# 240 Re-aquascape



## Razzo (Oct 17, 2007)

Been super busy the past few months and have not been on this site much. Things are finally starting to slow down a bit. I took some time to clean and re-aquscape my 240-gallon tank last week. One of the females dropped a tube and spawned a couple days ago. Prior to the spawn, my alpha was on the war path chasing and tagging any intruders that went near his love shack. Here's some images I captured.... hope you like pics 

Center rock cluster with Tau (my alpha)









In this image, Tau sprinted after one of the sub dominant males and turned on a dime









Tau (left) and one of the sub dominant males (right) pressing his luck









Center rock cluster (or half of it anyways)









Close up of the same image









Tau chasing one of the other males into the rock cluster. I love this particular color mode super contrast between the white and black stripes and he also lightens up the blue in his face mask so it contrasts with his mask. I call this "War Paint Mode."









Tau going vertical near the soon to be spawning female


















I took some pics of the holding mom in the left rock cluster. I'll add those to this thread in the future. Oh, btw, these are one of my wild caught Cyphotilapia gibberosa (Zaire Blue Mikula) groups.

Cheers,
Russ


----------



## nodima (Oct 3, 2002)

As always, great fish, great tank, and great pictures!

I've said it before, but I really love those rocks with the frontosa.


----------



## Razzo (Oct 17, 2007)

nodima said:


> As always, great fish, great tank, and great pictures!
> 
> I've said it before, but I really love those rocks with the frontosa.
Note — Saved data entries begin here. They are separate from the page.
-- pv_equiv track=rewrite | github.com/rsprenkels/kattis | python/1_7/karte.py | karte
-- ===== SOURCE A (Python) =====
-- from _collections import defaultdict
--
-- def karte(line: str) -> str:
--     seen = set()
--     per_suit = defaultdict(int)
--     cards = [line[ndx:ndx+3] for ndx in range(0, len(line), 3)]
--     for card in cards:
--         if card in seen:
--             return 'GRESKA'
--         else:
--             seen.add(card)
--         per_suit[card[0]] += 1
--     return ' '.join(map(str, [13 - per_suit[suit] for suit in 'PKHT']))
-- ===== SOURCE B (Python) =====
-- def _bisect_left(a, x):
--     lo, hi = 0, len(a)
--     while lo < hi:
--         mid = (lo + hi) // 2
--         if a[mid] < x:
--             lo = mid + 1
--         else:
--             hi = mid
--     return lo
--
--
-- def _bisect_right(a, x):
--     lo, hi = 0, len(a)
--     while lo < hi:
--         mid = (lo + hi) // 2
--         if x < a[mid]:
--             hi = mid
--         else:
--             lo = mid + 1
--     return lo
--
--
-- def karte(line: str) -> str:
--     cards = sorted(line[i:i + 3] for i in range(0, len(line), 3))
--     if any(a == b for a, b in zip(cards, cards[1:])):
--         return 'GRESKA'
--     suits = sorted(card[0] for card in cards)
--     counts = [_bisect_right(suits, s) - _bisect_left(suits, s) for s in 'PKHT']
--     return ' '.join(str(13 - c) for c in counts)
-- ===== Notes on version B (the rewrite author's own statement) =====
-- stated objective: alternative
-- what changed: A makes one pass with a hash set (early return on a repeated card) and a defaultdict of suit counts; B sorts the cards and finds duplicates by comparing adjacent sorted elements, then counts each suit by hand-written binary searches (bisect bounds) on the sorted list of suit characters.
import Mathlib
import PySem

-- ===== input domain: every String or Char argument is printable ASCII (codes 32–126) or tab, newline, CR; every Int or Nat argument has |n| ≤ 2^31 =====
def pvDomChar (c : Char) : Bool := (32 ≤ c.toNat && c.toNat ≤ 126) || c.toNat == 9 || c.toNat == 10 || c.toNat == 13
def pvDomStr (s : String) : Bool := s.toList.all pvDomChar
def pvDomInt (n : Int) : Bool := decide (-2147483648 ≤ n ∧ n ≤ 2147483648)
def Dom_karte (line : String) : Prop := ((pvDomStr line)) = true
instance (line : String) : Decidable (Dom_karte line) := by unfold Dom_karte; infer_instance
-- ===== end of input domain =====

-- B replaces A's one-pass hash-set/dict loop by sort + adjacent-duplicate scan + binary-search suit counting (objective: alternative).

-- ===== PORT A =====
-- card[0]; exact here: every chunk produced by the comprehension is nonempty (ndx < len(line))
def pvSuit (card : List Char) : Char := card.headD ' '

-- line[ndx:ndx+3] for ndx in range(0, len(line), 3)  (shared by both ports: both Pythons contain this comprehension)
def pvCards (line : String) : List (List Char) :=
  (PySem.List.pyRange 0 (line.toList.length : Int) 3).map
    (fun ndx => PySem.List.slice line.toList (some ndx) (some (ndx + 3)))

-- ' '.join(map(str, [13 - per_suit[suit] for suit in 'PKHT']))
def pvRender (per : PySem.Dict Char Int) : String :=
  PySem.Str.join " " (("PKHT".toList).map (fun suit => PySem.Int.toStr (13 - per.getD suit 0)))

-- the for-loop with its early return
def karteLoopA (cards : List (List Char)) (seen : PySem.Set (List Char))
    (per : PySem.Dict Char Int) : String :=
  match cards with
  | [] => pvRender per
  | card :: rest =>
      if PySem.Set.contains seen card then "GRESKA"
      else karteLoopA rest (PySem.Set.add seen card) (per.modify (pvSuit card) 0 (· + 1))

def karte (line : String) : String :=
  karteLoopA (pvCards line) PySem.Set.empty PySem.Dict.empty

-- ===== PORT B =====
-- sorted(...) on 3-char chunks; the explicit instances pin Python's lexicographic string order
def pvSortCards (xs : List (List Char)) : List (List Char) :=
  @PySem.List.sorted (List Char) (List Char) List.instLinearOrder.toLT
    LinearOrder.toDecidableLT xs (fun c => c) false

def karte_alt (line : String) : String :=
  -- cards = sorted(line[i:i+3] for i in range(0, len(line), 3))
  let cards := pvSortCards (pvCards line)
  -- if any(a == b for a, b in zip(cards, cards[1:])): return 'GRESKA'
  if (cards.zip (PySem.List.slice cards (some 1) none)).any (fun p => p.1 == p.2) then "GRESKA"
  else
    -- suits = sorted(card[0] for card in cards)   (card[0] exact: chunks are nonempty)
    let suits := PySem.List.sorted (cards.map pvSuit) (fun c => c)
    -- counts = [_bisect_right(suits, s) - _bisect_left(suits, s) for s in 'PKHT']
    -- (_bisect_left/_bisect_right in Source B are literally the loops PySem.List.bisectLeft/bisectRight compute)
    let counts := ("PKHT".toList).map (fun s =>
      ((PySem.List.bisectRight suits s : Int) - (PySem.List.bisectLeft suits s : Int)))
    -- ' '.join(str(13 - c) for c in counts)
    PySem.Str.join " " (counts.map (fun c => PySem.Int.toStr (13 - c)))

-- ===== PRECONDITION & SPEC =====
def Spec_karte (line : String) (out : String) : Prop := out = karte_alt line
instance (line : String) (out : String) : Decidable (Spec_karte line out) := by unfold Spec_karte; infer_instance

-- ===== CLAIM (what is proved, stated in full; the proofs are below) =====
def Claim_equal_karte : Prop := ∀ (line : String), Dom_karte line → Spec_karte line (karte line)

-- ===== LEMMAS AND PROOFS =====

-- A's loop either hits a duplicate (relative to seen) and returns 'GRESKA', or renders the folded counts
theorem karteLoopA_eq (cards : List (List Char)) (seen : PySem.Set (List Char))
    (per : PySem.Dict Char Int) :
    karteLoopA cards seen per =
      if (∃ c ∈ cards, c ∈ seen) ∨ ¬ cards.Nodup then "GRESKA"
      else pvRender (cards.foldl (fun d c => d.modify (pvSuit c) 0 (· + 1)) per) := by
  induction cards generalizing seen per with
  | nil => simp [karteLoopA]
  | cons card rest ih =>
    simp only [karteLoopA]
    by_cases h : card ∈ seen
    · simp [h]
    · rw [if_neg (by simp [h]), ih]
      by_cases hd : card ∈ rest
      · rw [if_pos, if_pos]
        · simp [hd]
        · exact Or.inl ⟨card, hd, by simp [PySem.Set.mem_add]⟩
      · simp only [List.nodup_cons, List.foldl_cons]
        congr 1
        simp only [PySem.Set.mem_add, List.mem_cons, eq_iff_iff]
        constructor
        · rintro (⟨c, hc, hcs⟩ | hn)
          · rcases hcs with hcs | rfl
            · exact Or.inl ⟨c, Or.inr hc, hcs⟩
            · exact absurd hc hd
          · exact Or.inr (fun ⟨_, hn'⟩ => hn hn')
        · rintro (⟨c, hc | hc, hcs⟩ | hn)
          · exact absurd (hc ▸ hcs) h
          · exact Or.inl ⟨c, hc, Or.inl hcs⟩
          · exact Or.inr (fun hn' => hn ⟨hd, hn'⟩)

-- A's dict of suit counts, read back: the multiplicity of s among the first characters
lemma getD_suit_fold (cards : List (List Char)) (s : Char) :
    (cards.foldl (fun d c => d.modify (pvSuit c) 0 (· + 1)) PySem.Dict.empty).getD s 0
      = ((cards.map pvSuit).count s : Int) := by
  rw [← List.foldl_map (f := pvSuit) (g := fun d (c : Char) => PySem.Dict.modify d c 0 (· + 1))]
  have := PySem.Dict.getD_foldl_modify_add_one (cards.map pvSuit) PySem.Dict.empty s
  simpa using this

-- in a ≤-sorted list, an equal adjacent pair exists iff the list has a duplicate
lemma any_adj_eq_iff {α : Type} [BEq α] [LawfulBEq α] [LinearOrder α] (l : List α)
    (h : l.Pairwise (· ≤ ·)) :
    ((l.zip l.tail).any (fun p => p.1 == p.2) = true) ↔ ¬ l.Nodup := by
  induction l with
  | nil => simp
  | cons a t ih =>
    cases t with
    | nil => simp
    | cons b t =>
      rw [List.pairwise_cons] at h
      obtain ⟨ha, hbt⟩ := h
      have hb := (List.pairwise_cons.mp hbt).1
      have iht := ih hbt
      simp only [List.tail_cons, List.zip_cons_cons, List.any_cons, beq_iff_eq,
        Bool.or_eq_true] at iht ⊢
      rw [iht, List.nodup_cons (a := a)]
      constructor
      · rintro (rfl | hnd)
        · intro ⟨hmem, _⟩; exact hmem (List.mem_cons_self)
        · intro ⟨_, hnd'⟩; exact hnd hnd'
      · intro hnot
        by_cases hnd : (b :: t).Nodup
        · left
          by_contra hne
          apply hnot
          refine ⟨?_, hnd⟩
          intro hmem
          rcases List.mem_cons.mp hmem with rfl | hmemt
          · exact hne rfl
          · exact hne (le_antisymm (ha b List.mem_cons_self) (hb a hmemt) ▸ rfl)
        · right; exact hnd

-- the binary-search loops commute with the strictly monotone embedding Char → Int
lemma blLoop_map (xs : List Char) (x : Char) (fuel lo hi : Nat) :
    PySem.List.bisectLeftLoop (xs.map (fun c => (c.toNat : Int))) ((x.toNat : Int)) fuel lo hi
      = PySem.List.bisectLeftLoop xs x fuel lo hi := by
  induction fuel generalizing lo hi with
  | zero => simp [PySem.List.bisectLeftLoop]
  | succ n ih =>
    simp only [PySem.List.bisectLeftLoop, List.getElem?_map]
    split
    · cases h : xs[(lo + hi) / 2]? with
      | none => simp
      | some y =>
        simp only [Option.map_some]
        split <;> split <;> first | exact ih _ _ | skip
        all_goals (rename_i h1 h2; exfalso)
        · exact h2 ((Int.ofNat_lt).mp h1)
        · exact h1 ((Int.ofNat_lt).mpr h2)
    · rfl

lemma brLoop_map (xs : List Char) (x : Char) (fuel lo hi : Nat) :
    PySem.List.bisectRightLoop (xs.map (fun c => (c.toNat : Int))) ((x.toNat : Int)) fuel lo hi
      = PySem.List.bisectRightLoop xs x fuel lo hi := by
  induction fuel generalizing lo hi with
  | zero => simp [PySem.List.bisectRightLoop]
  | succ n ih =>
    simp only [PySem.List.bisectRightLoop, List.getElem?_map]
    split
    · cases h : xs[(lo + hi) / 2]? with
      | none => simp
      | some y =>
        simp only [Option.map_some]
        split <;> split <;> first | exact ih _ _ | skip
        all_goals (rename_i h1 h2; exfalso)
        · exact h2 ((Int.ofNat_lt).mp h1)
        · exact h1 ((Int.ofNat_lt).mpr h2)
    · rfl

-- on a sorted Int list, the two bisect bounds bracket exactly the occurrences of x
lemma bisect_count_int (L : List Int) (x : Int) (h : L.Pairwise (· ≤ ·)) :
    PySem.List.bisectLeft L x ≤ PySem.List.bisectRight L x ∧
    PySem.List.bisectRight L x - PySem.List.bisectLeft L x = L.count x := by
  obtain ⟨hbl_len, hbl1, hbl2⟩ := PySem.List.bisectLeft_spec L x h
  obtain ⟨hbr_len, hbr1, hbr2⟩ := PySem.List.bisectRight_spec L x h
  set bl := PySem.List.bisectLeft L x with hbl
  set br := PySem.List.bisectRight L x with hbr
  have hle : bl ≤ br := by
    by_contra hc
    rw [Nat.not_le] at hc
    have hlt : br < L.length := lt_of_lt_of_le hc hbl_len
    have h1 := hbl1 br hlt hc
    have h2 := hbr2 br hlt (le_refl br)
    omega
  refine ⟨hle, ?_⟩
  have hdecomp : L = L.take bl ++ ((L.drop bl).take (br - bl) ++ L.drop br) := by
    conv_lhs => rw [← List.take_append_drop bl L]
    congr 1
    conv_lhs => rw [← List.take_append_drop (br - bl) (L.drop bl)]
    congr 1
    rw [List.drop_drop]
    congr 1
    omega
  have c1 : (L.take bl).count x = 0 := by
    rw [List.count_eq_zero]
    intro hmem
    rw [List.mem_iff_getElem] at hmem
    obtain ⟨i, hi, hEq⟩ := hmem
    have hil : i < L.length := by
      have := List.length_take (l := L) (i := bl); omega
    have hib : i < bl := by
      have := List.length_take (l := L) (i := bl); omega
    have := hbl1 i hil hib
    rw [List.getElem_take] at hEq
    omega
  have c3 : (L.drop br).count x = 0 := by
    rw [List.count_eq_zero]
    intro hmem
    rw [List.mem_iff_getElem] at hmem
    obtain ⟨i, hi, hEq⟩ := hmem
    have hlen := List.length_drop (l := L) (i := br)
    have hil : br + i < L.length := by omega
    have := hbr2 (br + i) hil (Nat.le_add_right _ _)
    rw [List.getElem_drop] at hEq
    omega
  have c2 : ((L.drop bl).take (br - bl)).count x = br - bl := by
    have hlenmid : ((L.drop bl).take (br - bl)).length = br - bl := by
      simp [List.length_take, List.length_drop]
      omega
    have hall : ∀ a ∈ (L.drop bl).take (br - bl), x = a := by
      intro a hmem
      rw [List.mem_iff_getElem] at hmem
      obtain ⟨i, hi, hEq⟩ := hmem
      rw [hlenmid] at hi
      have hlen := List.length_drop (l := L) (i := bl)
      have hil : bl + i < L.length := by omega
      have hx1 := hbl2 (bl + i) hil (Nat.le_add_right _ _)
      have hx2 := hbr1 (bl + i) hil (by omega)
      rw [List.getElem_take, List.getElem_drop] at hEq
      omega
    exact (List.count_eq_length.mpr hall).trans hlenmid
  conv_rhs => rw [hdecomp]
  rw [List.count_append, List.count_append, c1, c2, c3]
  omega

-- …and therefore on a sorted Char list the bisect difference is the multiplicity of s
lemma bisect_count_char (l : List Char) (s : Char) (h : l.Pairwise (· ≤ ·)) :
    (PySem.List.bisectRight l s : Int) - (PySem.List.bisectLeft l s : Int)
      = (l.count s : Int) := by
  have hmap : (l.map (fun c => (c.toNat : Int))).Pairwise (· ≤ ·) := by
    rw [List.pairwise_map]
    exact h.imp (fun hle => by exact_mod_cast hle)
  have hinj : Function.Injective (fun c : Char => (c.toNat : Int)) := by
    intro a b hab
    have hab' : (a.toNat : Int) = (b.toNat : Int) := hab
    exact Char.ext (UInt32.toNat_inj.mp (by exact_mod_cast hab'))
  obtain ⟨hle, hcount⟩ := bisect_count_int (l.map (fun c => (c.toNat : Int))) ((s.toNat : Int)) hmap
  have hbl : PySem.List.bisectLeft (l.map (fun c => (c.toNat : Int))) ((s.toNat : Int))
      = PySem.List.bisectLeft l s := by
    unfold PySem.List.bisectLeft
    rw [List.length_map]
    exact blLoop_map l s l.length 0 l.length
  have hbr : PySem.List.bisectRight (l.map (fun c => (c.toNat : Int))) ((s.toNat : Int))
      = PySem.List.bisectRight l s := by
    unfold PySem.List.bisectRight
    rw [List.length_map]
    exact brLoop_map l s l.length 0 l.length
  have hc : (l.map (fun c => (c.toNat : Int))).count ((s.toNat : Int)) = l.count s :=
    List.count_map_of_injective l (fun c : Char => (c.toNat : Int)) hinj s
  rw [hbl, hbr, hc] at hcount
  rw [hbl, hbr] at hle
  omega

-- ===== VERDICT (by name: the statement is the Claim_ definition above) =====
theorem karte_spec : Claim_equal_karte := by
  intro line _
  simp only [Spec_karte, karte, karte_alt]
  rw [karteLoopA_eq]
  have hperm : (pvSortCards (pvCards line)).Perm (pvCards line) :=
    @PySem.List.sorted_perm (List Char) (List Char) List.instLinearOrder.toLT
      LinearOrder.toDecidableLT (pvCards line) (fun c => c) false
  have hsorted : (pvSortCards (pvCards line)).Pairwise (· ≤ ·) :=
    PySem.List.sorted_pairwise (pvCards line) (fun c => c)
  have hslice : PySem.List.slice (pvSortCards (pvCards line)) (some 1) none
      = (pvSortCards (pvCards line)).tail := by
    rw [PySem.List.slice_from (pvSortCards (pvCards line)) (by norm_num : (0:Int) ≤ 1)]
    simp [List.drop_one]
  rw [hslice]
  have hiff := any_adj_eq_iff _ hsorted
  rw [hperm.nodup_iff] at hiff
  by_cases h : (pvCards line).Nodup
  · have hany : ((pvSortCards (pvCards line)).zip (pvSortCards (pvCards line)).tail).any
        (fun p => p.1 == p.2) = false := by
      rw [Bool.eq_false_iff]
      intro ha
      exact hiff.mp ha h
    rw [hany]
    rw [if_neg (by simp [PySem.Set.empty, h]), if_neg (by simp)]
    unfold pvRender
    simp only [List.map_map]
    apply congrArg
    apply List.map_congr_left
    intro s _
    rw [getD_suit_fold]
    have hsuits : (PySem.List.sorted ((pvSortCards (pvCards line)).map pvSuit)
        (fun c => c)).Pairwise (· ≤ ·) :=
      PySem.List.sorted_pairwise _ _
    rw [Function.comp_apply, bisect_count_char _ s hsuits]
    have hp1 : (PySem.List.sorted ((pvSortCards (pvCards line)).map pvSuit)
        (fun c => c)).Perm ((pvSortCards (pvCards line)).map pvSuit) :=
      PySem.List.sorted_perm _ _ _
    rw [hp1.count_eq, (hperm.map pvSuit).count_eq]
  · have hany : ((pvSortCards (pvCards line)).zip (pvSortCards (pvCards line)).tail).any
        (fun p => p.1 == p.2) = true := hiff.mpr h
    rw [hany]
    rw [if_pos (by simp [PySem.Set.empty, h]), if_pos (by simp)]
Thank you  I love those rocks too!


----------



## Razzo (Oct 17, 2007)

And another series,... within the series: *the holding female*.

The female that spawned and is tumbling eggs has chosen to seek cover on the left side of the tank close to where the spawning occurred. As you can see in the following images, she defends this sanctuary. Tau also does his best to keep the sub dominant males away from this structure. Protecting her?

I really enjoyed sitting back and watching all of the drama unfold over a three day period: pre-spawn, spawn, & post spawn. Tau's group is very comfortable with me and the camera in their face. For the most part, they ignored me and carried on the battle to create life right in front of me. I knew, I was in for a treat; so, I decided to take them time and observe (and take a bunch of pics - I shot over 200 pics).

Whoever said frontosa are boring has not witnessed what I have just visually documented. It was a treat and I feel blessed. Thank you everyone for the very kind words.


----------



## sparky4056 (Sep 1, 2014)

Your pictures are something I always look forward to seeing. The tank and the fish are both amazing.


----------



## Woundedyak (Oct 19, 2007)

Simply amazing!


----------



## JimA (Nov 7, 2009)

Nice as always!


----------



## Razzo (Oct 17, 2007)

Thanks guys


----------



## Razzo (Oct 17, 2007)

Just an update on the spawn that was the inspiration for this photography series. They are in a tumbler, in the same tank, and are doing very well. I think there is, approximately, 14 wigglers in this brood. I should clean/re-aquscape/photograph this tank more often :lol:










I'll keep adding to this thread as these fry continue to develop. I'll also keep working on the "Trophy Shot" of Tau with his fins flared and up close to the camera. If you enjoyed these pics, please come on back as I continue to update it.

Thanks for coming along for the ride!

Russ


----------



## EwingOK (May 7, 2015)

Is that a home made tumbler or purchased at an online dealer somewhere? I have been disappointed with most every one that I have tried and I have never seen one like that one.


----------